A part of Chen noted that, ironically, a unified Pakistan and India would have put up a much tougher fight against the Unified Chinese Army. Ambassador Yan Shufeng had gotten all of the national credit for convincing Pakistan to remain out of the war, though Chen wondered if there had ever been a chance Pakistan would have aided India. In spite of the fact that from Chen’s perspective they constituted the same civilization, the Pakistanis apparently thought it preferable for foreign invaders to have Kashmir over India.
Well, as President Wu liked to put it, material reality was downstream of human spirit. Countries with greater levels of spiritual development always prevailed over those with lesser. China simply had more advanced forms of social integration than India. The century of humiliation had drilled that lesson into her.
“Don’t taunt me, Jiahao!” Little Hu said.

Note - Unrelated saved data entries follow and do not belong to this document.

-- pv_equiv track=rewrite | github.com/danieleschmidt/photonic-mlir-synth-bridge | python/photonic_mlir/adaptive_ml.py | _is_valid_pass_name
-- ===== SOURCE A (Python) =====
-- def _is_valid_pass_name(pass_name: str) -> bool:
--     """Security check for optimization pass names."""
--     if not isinstance(pass_name, str) or len(pass_name) > 100:
--         return False
--
--     # Only allow alphanumeric characters and underscores
--     if not all(c.isalnum() or c == '_' for c in pass_name):
--         return False
--
--     # Check against whitelist of known optimization passes
--     valid_passes = {
--         "wavelength_allocation", "thermal_optimization", "power_gating",
--         "phase_quantization", "noise_reduction", "layout_optimization",
--         "coherent_optimization", "nonlinear_compensation", "dispersion_management",
--         "topology_analysis", "wavelength_crosstalk_mitigation", "advanced_thermal_management",
--         "basic_validation", "performance_profiling", "error_correction"
--     }
--
--     return pass_name in valid_passes
-- ===== SOURCE B (Python) =====
-- # Sorted whitelist + hand-rolled binary search (bisect_left) instead of
-- # length/charset prefilters + hash-set membership.
-- _SORTED_PASSES = (
--     "advanced_thermal_management", "basic_validation", "coherent_optimization",
--     "dispersion_management", "error_correction", "layout_optimization",
--     "noise_reduction", "nonlinear_compensation", "performance_profiling",
--     "phase_quantization", "power_gating", "thermal_optimization",
--     "topology_analysis", "wavelength_allocation", "wavelength_crosstalk_mitigation",
-- )
--
-- def _is_valid_pass_name(pass_name: str) -> bool:
--     """Security check for optimization pass names."""
--     if not isinstance(pass_name, str):
--         return False
--     lo, hi = 0, len(_SORTED_PASSES)
--     while lo < hi:
--         mid = (lo + hi) // 2
--         if _SORTED_PASSES[mid] < pass_name:
--             lo = mid + 1
--         else:
--             hi = mid
--     return lo < len(_SORTED_PASSES) and _SORTED_PASSES[lo] == pass_name
-- ===== Notes on version B (the rewrite author's own statement) =====
-- stated objective: alternative
-- what changed: Replaced A's length bound, per-character charset scan and hash-set membership by a binary search (hand-rolled bisect_left) over the whitelist stored as a sorted tuple, followed by one equality check.
import Mathlib
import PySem

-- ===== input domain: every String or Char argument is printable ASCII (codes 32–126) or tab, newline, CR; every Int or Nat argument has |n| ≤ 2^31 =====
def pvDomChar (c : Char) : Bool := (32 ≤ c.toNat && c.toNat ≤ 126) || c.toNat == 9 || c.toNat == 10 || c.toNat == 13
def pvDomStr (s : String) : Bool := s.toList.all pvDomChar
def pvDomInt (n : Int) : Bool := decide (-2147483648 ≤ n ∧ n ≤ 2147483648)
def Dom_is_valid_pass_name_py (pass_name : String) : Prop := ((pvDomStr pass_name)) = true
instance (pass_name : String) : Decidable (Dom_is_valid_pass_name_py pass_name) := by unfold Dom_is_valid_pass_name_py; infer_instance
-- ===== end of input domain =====

-- B replaces A's length/charset prefilters + set membership by a hand-rolled binary search (bisect_left) over the sorted whitelist (objective: alternative).
-- ===== PORT A =====
def validPasses : PySem.Set String := PySem.Set.ofList
  ["wavelength_allocation", "thermal_optimization", "power_gating",
   "phase_quantization", "noise_reduction", "layout_optimization",
   "coherent_optimization", "nonlinear_compensation", "dispersion_management",
   "topology_analysis", "wavelength_crosstalk_mitigation", "advanced_thermal_management",
   "basic_validation", "performance_profiling", "error_correction"]

def is_valid_pass_name_py (pass_name : String) : Bool :=
  if PySem.Str.len pass_name > 100 then false
  else if !(pass_name.toList.all fun c => PySem.Chars.isalnum c || c == '_') then false
  else PySem.Set.contains validPasses pass_name

-- ===== PORT B =====
def sortedPasses : List String :=
  ["advanced_thermal_management", "basic_validation", "coherent_optimization",
   "dispersion_management", "error_correction", "layout_optimization",
   "noise_reduction", "nonlinear_compensation", "performance_profiling",
   "phase_quantization", "power_gating", "thermal_optimization",
   "topology_analysis", "wavelength_allocation", "wavelength_crosstalk_mitigation"]

-- Python's 's < t' on str: code-point lexicographic comparison (exact per PYSEM: '<' on str is '<' on s.toList)
def pyStrLt (a b : String) : Bool := List.lex a.toList b.toList (fun c d => c < d)

-- hand port of Source B's while-loop; lo and hi stay nonnegative, so Python's '//' is Nat
-- division and every index probed is in range — exact on that domain
def bisectLeft (l : List String) (x : String) (lo hi : Nat) : Nat :=
  if lo < hi then
    let mid := (lo + hi) / 2
    if pyStrLt (l.getD mid "") x then bisectLeft l x (mid + 1) hi else bisectLeft l x lo mid
  else lo
termination_by hi - lo
decreasing_by all_goals omega

def is_valid_pass_name_py_alt (pass_name : String) : Bool :=
  let i := bisectLeft sortedPasses pass_name 0 sortedPasses.length
  decide (i < sortedPasses.length) && (sortedPasses.getD i "" == pass_name)

-- ===== PRECONDITION & SPEC =====
def Spec_is_valid_pass_name_py (pass_name : String) (out : Bool) : Prop := out = is_valid_pass_name_py_alt pass_name
instance (pass_name : String) (out : Bool) : Decidable (Spec_is_valid_pass_name_py pass_name out) := by unfold Spec_is_valid_pass_name_py; infer_instance

-- ===== CLAIM (what is proved, stated in full; the proofs are below) =====
def Claim_equal_is_valid_pass_name_py : Prop := ∀ (pass_name : String), Dom_is_valid_pass_name_py pass_name → Spec_is_valid_pass_name_py pass_name (is_valid_pass_name_py pass_name)

-- ===== LEMMAS AND PROOFS =====
theorem validPasses_eq : (validPasses : List String) = ["wavelength_allocation", "thermal_optimization", "power_gating", "phase_quantization", "noise_reduction", "layout_optimization", "coherent_optimization", "nonlinear_compensation", "dispersion_management", "topology_analysis", "wavelength_crosstalk_mitigation", "advanced_thermal_management", "basic_validation", "performance_profiling", "error_correction"] := by decide

-- whitelist members are short and alnum/underscore, so A's prefilters never reject them
theorem validPasses_wellformed (s : String) (h : PySem.Set.contains validPasses s = true) :
    (PySem.Str.len s > 100) = False ∧ (s.toList.all fun c => PySem.Chars.isalnum c || c == '_') = true := by
  have hmem : s ∈ (validPasses : List String) := by simpa [PySem.Set.contains] using h
  rw [validPasses_eq] at hmem
  simp only [List.mem_cons, List.not_mem_nil, or_false] at hmem
  rcases hmem with rfl|rfl|rfl|rfl|rfl|rfl|rfl|rfl|rfl|rfl|rfl|rfl|rfl|rfl|rfl <;>
    exact ⟨by decide, by decide⟩

theorem pyStrLt_iff (a b : String) : pyStrLt a b = true ↔ List.Lex (· < ·) a.toList b.toList := by
  unfold pyStrLt
  rw [List.lex_eq_true_iff_lex]
  simp

theorem pyStrLt_irrefl (a : String) : pyStrLt a a = false := by
  cases h : pyStrLt a a
  · rfl
  · exact absurd ((pyStrLt_iff a a).mp h) (List.lex_irrefl (fun x => lt_irrefl x) a.toList)

theorem pyStrLt_trans (a b c : String) (h1 : pyStrLt a b = true) (h2 : pyStrLt b c = true) :
    pyStrLt a c = true := by
  exact (pyStrLt_iff a c).mpr
    (List.lex_trans (fun hxy hyz => lt_trans hxy hyz) ((pyStrLt_iff a b).mp h1) ((pyStrLt_iff b c).mp h2))

theorem pyStrLt_antisymm (a b : String) (h1 : pyStrLt a b = false) (h2 : pyStrLt b a = false) :
    a = b := by
  have na : ¬ List.Lex (· < ·) a.toList b.toList := fun hl => by
    rw [(pyStrLt_iff a b).mpr hl] at h1; exact Bool.noConfusion h1
  have nb : ¬ List.Lex (· < ·) b.toList a.toList := fun hl => by
    rw [(pyStrLt_iff b a).mpr hl] at h2; exact Bool.noConfusion h2
  have := List.lex_trichotomous
    (r := fun x y : Char => x < y)
    (fun x y hxy hyx => le_antisymm (not_lt.mp hyx) (not_lt.mp hxy)) nb na
  exact String.toList_inj.mp this

-- bisect_left invariant on a strictly sorted list: everything left of the result is < x,
-- nothing from the result on (within [_, hi)) is
theorem bisect_inv (l : List String) (x : String)
    (hs : ∀ j, j < l.length → ∀ i, i < j → pyStrLt (l.getD i "") (l.getD j "") = true)
    (lo hi : Nat) :
    lo ≤ hi → hi ≤ l.length →
      lo ≤ bisectLeft l x lo hi ∧ bisectLeft l x lo hi ≤ hi ∧
      (∀ j, lo ≤ j → j < bisectLeft l x lo hi → pyStrLt (l.getD j "") x = true) ∧
      (∀ j, bisectLeft l x lo hi ≤ j → j < hi → pyStrLt (l.getD j "") x = false) := by
  fun_induction bisectLeft l x lo hi with
  | case1 lo hi h mid hlt ih =>
    intro hlh hhi
    obtain ⟨i1, i2, i3, i4⟩ := ih (by omega) hhi
    refine ⟨by omega, i2, ?_, i4⟩
    intro j hj1 hj2
    by_cases hjm : j < mid
    · exact pyStrLt_trans _ _ _ (hs mid (by omega) j hjm) hlt
    · by_cases hje : j = mid
      · exact hje ▸ hlt
      · exact i3 j (by omega) hj2
  | case2 lo hi h mid hlt ih =>
    intro hlh hhi
    obtain ⟨i1, i2, i3, i4⟩ := ih (by omega) (by omega)
    refine ⟨i1, by omega, i3, ?_⟩
    intro j hj1 hj2
    by_cases hjm : j < mid
    · exact i4 j hj1 hjm
    · cases hc : pyStrLt (l.getD j "") x
      · rfl
      · exfalso
        by_cases hje : j = mid
        · exact hlt (hje ▸ hc)
        · exact hlt (pyStrLt_trans _ _ _ (hs j (by omega) mid (by omega)) hc)
  | case3 lo hi h =>
    intro hlh hhi
    exact ⟨le_refl _, by omega, fun j h1 h2 => absurd (lt_of_le_of_lt h1 h2) (lt_irrefl lo),
           fun j h1 h2 => by omega⟩

theorem sortedPasses_sorted :
    ∀ j, j < sortedPasses.length → ∀ i, i < j →
      pyStrLt (sortedPasses.getD i "") (sortedPasses.getD j "") = true := by
  have : ∀ j, j < sortedPasses.length → ∀ i, i < sortedPasses.length → i < j →
      pyStrLt (sortedPasses.getD i "") (sortedPasses.getD j "") = true := by decide
  exact fun j hj i hij => this j hj i (by omega) hij

theorem mem_sorted_iff_mem_valid (x : String) :
    x ∈ sortedPasses ↔ x ∈ (validPasses : List String) := by
  rw [validPasses_eq]
  simp only [sortedPasses, List.mem_cons, List.not_mem_nil, or_false]
  tauto

theorem alt_eq_contains (x : String) :
    is_valid_pass_name_py_alt x = PySem.Set.contains validPasses x := by
  have key : is_valid_pass_name_py_alt x = true ↔ x ∈ (validPasses : List String) := by
    rw [← mem_sorted_iff_mem_valid]
    unfold is_valid_pass_name_py_alt
    obtain ⟨i1, i2, i3, i4⟩ :=
      bisect_inv sortedPasses x sortedPasses_sorted 0 sortedPasses.length
        (by omega) (le_refl _)
    set i := bisectLeft sortedPasses x 0 sortedPasses.length with hi
    simp only [Bool.and_eq_true, decide_eq_true_eq, beq_iff_eq]
    constructor
    · rintro ⟨hlen, hget⟩
      rw [← hget, List.getD_eq_getElem?_getD, List.getElem?_eq_getElem hlen]
      exact List.getElem_mem hlen
    · intro hmem
      obtain ⟨k, hk, hke⟩ := List.mem_iff_getElem.mp hmem
      have hkd : sortedPasses.getD k "" = x := by
        rw [List.getD_eq_getElem?_getD, List.getElem?_eq_getElem hk, Option.getD_some, hke]
      by_cases hki : k < i
      · exfalso
        have := i3 k (by omega) hki
        rw [hkd] at this
        rw [pyStrLt_irrefl x] at this
        exact Bool.noConfusion this
      · have hilen : i < sortedPasses.length := by omega
        refine ⟨hilen, ?_⟩
        have hfi : pyStrLt (sortedPasses.getD i "") x = false := i4 i (le_refl _) hilen
        have hxi : pyStrLt x (sortedPasses.getD i "") = false := by
          cases hc : pyStrLt x (sortedPasses.getD i "")
          · rfl
          · exfalso
            by_cases hik : i = k
            · rw [hik, hkd] at hc; rw [pyStrLt_irrefl x] at hc; exact Bool.noConfusion hc
            · have hlt := sortedPasses_sorted k hk i (by omega)
              have hxx := pyStrLt_trans _ _ _ hc hlt
              rw [hkd, pyStrLt_irrefl x] at hxx
              exact Bool.noConfusion hxx
        exact pyStrLt_antisymm _ _ hfi hxi
  cases hB : PySem.Set.contains validPasses x
  · cases hA : is_valid_pass_name_py_alt x
    · rfl
    · exfalso
      have hm := key.mp hA
      have : PySem.Set.contains validPasses x = true := by
        simpa [PySem.Set.contains] using hm
      rw [this] at hB; exact Bool.noConfusion hB
  · have hm : x ∈ (validPasses : List String) := by simpa [PySem.Set.contains] using hB
    exact key.mpr hm

-- ===== VERDICT (by name: the statement is the Claim_ definition above) =====
theorem is_valid_pass_name_py_spec : Claim_equal_is_valid_pass_name_py := by
  intro s _
  unfold Spec_is_valid_pass_name_py is_valid_pass_name_py
  rw [alt_eq_contains]
  by_cases hmem : PySem.Set.contains validPasses s = true
  · obtain ⟨h1, h2⟩ := validPasses_wellformed s hmem
    split_ifs with ha hb
    · exact absurd ha (by rw [h1]; exact id)
    · rw [h2] at hb; exact absurd hb (by decide)
    · rfl
  · have hf : PySem.Set.contains validPasses s = false := by
      cases hc : PySem.Set.contains validPasses s
      · rfl
      · exact absurd hc hmem
    split_ifs <;> first | rfl | exact hf.symm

Chen Jiahao was confused for a moment before he realized Little Hu was referring to the basketball Jiahao was spinning in his hand.
“Ah, sorry. Your injuries make me want to remind myself how nice it is to have working hands,” Jiahao said, spinning it again.
“What a bad egg! To kick a man while he’s down, you’re a devil, Jiahao!”
Jiahao chuckled. “Oh, you would be playing phone games anyway and you know it. I try to get you out on the court when you’re in fine condition and you always have an excuse. See! I see you grinning about your broken arm. It means I can’t dunk on you.”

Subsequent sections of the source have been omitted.